Amnésie ou mensonge ?

Conseil municipal d’Etampes du 17 février 2010

Séance des questions orales

 

En limitant dans sa réponse à la question posée sur le patrimoine étampois, le nombre des réalisations de l’ancienne municipalité à une seule : la restauration du portail sud de l’église Notre Dame, Monsieur Maitre, adjoint à la culture, n’a démontré qu’une chose, il fait preuve d’une sélectivité mémorielle bassement partisane.

Lui qui a accès à toutes les archives de la ville ne peut en effet ignorer l’ampleur des réalisations de l’ancienne municipalité, à savoir :

En 1977, l’acquisition pour la ville, de l’hôtel Diane de Poitiers.

EN 1981, l’aménagement de la rue de la juiverie en voie piétonne.

En 1985-1986 la réfection de la bibliothèque municipale.

En 1986, la réfection des vitraux de l’église Saint-Martin.

Jusqu’en 1988, les fouilles (d’importance nationale) du site du palais royal.

En 1988, la restauration du portail royal de l’église Notre-Dame.

En 1988-1989, l’extension de la promenade des Portereaux jusqu’à la rue de Saclas.

En 1992, la réfection du pont dorée et de la rue.

En 1994, la restauration des façades de l’hôtel Anne de Pisseleu et le pavement de sa cour. Le lancement de la troisième tranche de restauration des orgues de la collégiale Notre-Dame. La remise en peinture des locaux du musée.

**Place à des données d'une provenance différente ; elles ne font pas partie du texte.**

-- pv_equiv track=rewrite | github.com/Shuumie/Card-Separator | Separate Pictures.py | find_columns_over_luminance_threshold
-- ===== SOURCE A (Python) =====
-- def find_columns_over_luminance_threshold(threshold, image_luminance_values):
--     width, height = len(image_luminance_values), len(image_luminance_values[0])
--     image_luminance_over_threshold = check_image_luminance_threshold(threshold, image_luminance_values)
--     result = []
--     for x in range(width):
--         check_passed = True
--         for y in range(height):
--             check_passed &= image_luminance_over_threshold[x][y]
--         if check_passed:
--             result.append(x)
--     return result
--
-- def check_image_luminance_threshold(threshold, image_luminance_values):
--     width, height = len(image_luminance_values), len(image_luminance_values[0])
--     result = [[0] * height for _ in range(width)]
--     for x in range(width):
--         for y in range(height):
--             result[x][y] = check_luminance_threshold(threshold, image_luminance_values[x][y])
--
--     return result
--
-- def check_luminance_threshold(threshold, pixel_luminocity):
--     return pixel_luminocity >= threshold
-- ===== SOURCE B (Python) =====
-- def find_columns_over_luminance_threshold(threshold, image_luminance_values):
--     width = len(image_luminance_values)
--     height = len(image_luminance_values[0])
--     return [x for x in range(width)
--             if all(image_luminance_values[x][y] >= threshold for y in range(height))]
-- ===== Notes on version B (the rewrite author's own statement) =====
-- stated objective: simpler
-- what changed: Dropped the full boolean-matrix-building pass (check_image_luminance_threshold) and the accumulate-with-&= inner loop; B is a single fused comprehension that short-circuits per column with all().
import Mathlib
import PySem

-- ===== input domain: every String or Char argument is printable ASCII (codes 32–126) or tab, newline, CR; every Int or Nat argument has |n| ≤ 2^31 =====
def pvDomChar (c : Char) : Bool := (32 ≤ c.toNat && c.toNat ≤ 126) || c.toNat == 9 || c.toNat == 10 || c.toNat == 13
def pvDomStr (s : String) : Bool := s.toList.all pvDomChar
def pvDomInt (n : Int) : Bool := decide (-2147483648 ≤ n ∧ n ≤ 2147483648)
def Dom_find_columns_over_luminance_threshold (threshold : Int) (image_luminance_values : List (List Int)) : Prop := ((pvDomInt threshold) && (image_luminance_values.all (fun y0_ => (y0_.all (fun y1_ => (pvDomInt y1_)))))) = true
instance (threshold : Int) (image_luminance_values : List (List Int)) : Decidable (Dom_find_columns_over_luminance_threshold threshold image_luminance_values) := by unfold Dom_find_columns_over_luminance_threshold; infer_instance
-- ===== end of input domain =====

-- B replaces A's two-pass "build boolean matrix, then scan it column by column with &="
-- by a single fused comprehension that short-circuits per column (objective: simpler).


-- ===== PORT A =====
def check_luminance_threshold (threshold : Int) (pixel_luminocity : Int) : Bool :=
  pixel_luminocity ≥ threshold

-- builds result[x][y] = check_luminance_threshold threshold image[x][y]; the [[0]*height]
-- zero-initialisation is fully overwritten in Python, so the matrix is built entry by entry
def check_image_luminance_threshold (threshold : Int) (image_luminance_values : List (List Int)) : List (List Bool) :=
  let width := image_luminance_values.length
  let height := (PySem.List.pyGetD image_luminance_values 0 []).length
  (List.range width).map (fun (x : Nat) =>
    (List.range height).map (fun (y : Nat) =>
      check_luminance_threshold threshold
        (PySem.List.pyGetD (PySem.List.pyGetD image_luminance_values (x : Int) []) (y : Int) 0)))

def find_columns_over_luminance_threshold (threshold : Int) (image_luminance_values : List (List Int)) : List Int :=
  let width := image_luminance_values.length
  let height := (PySem.List.pyGetD image_luminance_values 0 []).length
  let image_luminance_over_threshold := check_image_luminance_threshold threshold image_luminance_values
  (List.range width).foldl (fun (result : List Int) (x : Nat) =>
    let check_passed := (List.range height).foldl (fun (b : Bool) (y : Nat) =>
      b && PySem.List.pyGetD (PySem.List.pyGetD image_luminance_over_threshold (x : Int) []) (y : Int) false) true
    if check_passed then result ++ [(x : Int)] else result) []

-- ===== PORT B =====
def find_columns_over_luminance_threshold_alt (threshold : Int) (image_luminance_values : List (List Int)) : List Int :=
  let width := image_luminance_values.length
  let height := (PySem.List.pyGetD image_luminance_values 0 []).length
  ((List.range width).filter (fun (x : Nat) =>
    (List.range height).all (fun (y : Nat) =>
      PySem.List.pyGetD (PySem.List.pyGetD image_luminance_values (x : Int) []) (y : Int) 0 ≥ threshold))).map
    (fun (x : Nat) => (x : Int))

-- ===== PRECONDITION & SPEC =====
-- Python A raises IndexError on an empty image (len(image[0])) and on ragged images with a
-- row shorter than row 0 (the [x][y] indexing); exactly those inputs are excluded.
def Pre_find_columns_over_luminance_threshold (threshold : Int) (image_luminance_values : List (List Int)) : Prop :=
  image_luminance_values ≠ [] ∧
  ∀ row ∈ image_luminance_values, (image_luminance_values.headD []).length ≤ row.length
instance (threshold : Int) (image_luminance_values : List (List Int)) : Decidable (Pre_find_columns_over_luminance_threshold threshold image_luminance_values) := by unfold Pre_find_columns_over_luminance_threshold; infer_instance

def pvWitness_find_columns_over_luminance_threshold : Int × List (List Int) := (2, [[1, 3], [2, 4]])

def Spec_find_columns_over_luminance_threshold (threshold : Int) (image_luminance_values : List (List Int)) (out : List Int) : Prop := out = find_columns_over_luminance_threshold_alt threshold image_luminance_values
instance (threshold : Int) (image_luminance_values : List (List Int)) (out : List Int) : Decidable (Spec_find_columns_over_luminance_threshold threshold image_luminance_values out) := by unfold Spec_find_columns_over_luminance_threshold; infer_instance

-- ===== CLAIM (what is proved, stated in full; the proofs are below) =====
def Claim_equal_find_columns_over_luminance_threshold : Prop := ∀ (threshold : Int) (image_luminance_values : List (List Int)), Dom_find_columns_over_luminance_threshold threshold image_luminance_values → Pre_find_columns_over_luminance_threshold threshold image_luminance_values → Spec_find_columns_over_luminance_threshold threshold image_luminance_values (find_columns_over_luminance_threshold threshold image_luminance_values)

-- ===== LEMMAS AND PROOFS =====

theorem pv_all_congr {l : List Nat} {p q : Nat → Bool} (h : ∀ x ∈ l, p x = q x) :
    l.all p = l.all q := by
  induction l with
  | nil => rfl
  | cons a l ih =>
    simp only [List.all_cons, h a (List.mem_cons_self), ih (fun x hx => h x (List.mem_cons_of_mem a hx))]

-- an &=-accumulating fold over a list equals Bool.and of the start with .all
theorem pv_foldl_and (f : Nat → Bool) (l : List Nat) (b : Bool) :
    l.foldl (fun b y => b && f y) b = (b && l.all f) := by
  induction l generalizing b with
  | nil => simp
  | cons a l ih => simp [List.foldl_cons, ih, Bool.and_assoc]

theorem find_columns_pointwise (threshold : Int) (img : List (List Int)) :
    find_columns_over_luminance_threshold threshold img
      = find_columns_over_luminance_threshold_alt threshold img := by
  unfold find_columns_over_luminance_threshold find_columns_over_luminance_threshold_alt
  simp only []
  rw [PySem.List.foldl_append_if
      (p := fun x : Nat => (List.range (PySem.List.pyGetD img 0 []).length).foldl (fun (b : Bool) (y : Nat) =>
        b && PySem.List.pyGetD (PySem.List.pyGetD (check_image_luminance_threshold threshold img) (x : Int) []) (y : Int) false) true)
      (f := fun x : Nat => (x : Int))]
  simp only [List.nil_append]
  refine congrArg (List.map (fun (x : Nat) => (x : Int))) ?_
  apply List.filter_congr
  intro x hx
  rw [List.mem_range] at hx
  rw [pv_foldl_and, Bool.true_and]
  apply pv_all_congr
  intro y hy
  rw [List.mem_range] at hy
  simp only [check_image_luminance_threshold, PySem.List.pyGetD_natCast,
    List.getD_eq_getElem?_getD, List.getElem?_map, List.getElem?_range, hx, hy,
    Option.map_some, Option.getD_some, check_luminance_threshold]

-- ===== VERDICT (by name: the statement is the Claim_ definition above) =====
theorem find_columns_over_luminance_threshold_spec : Claim_equal_find_columns_over_luminance_threshold := by
  intro threshold img _ _
  exact find_columns_pointwise threshold img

Encore, ne s’agit-il là que des principales réalisations.

 

Si de son côté, l’actuelle municipalité a, à son actif un certain nombre de réalisations qu’il était nécessaire de mettre en œuvre, elle traîne aussi derrière elle bien des boulets dont les étampois font aujourd’hui et pour encore longtemps, les frais.

Nous voulons parler en particulier de la disparition de plus de 80% du patrimoine pavé étampois, du renoncement à tout projet de sauvegarde d’urgence du portail byzantin de l’église Saint Basile, de l’abandon ayant conduit à la destruction de l’ancien hôpital avec le vol des boiseries, la mise à sac de la chapelle, le vol de la cloche, l’affaissement des planchers du aux infiltrations.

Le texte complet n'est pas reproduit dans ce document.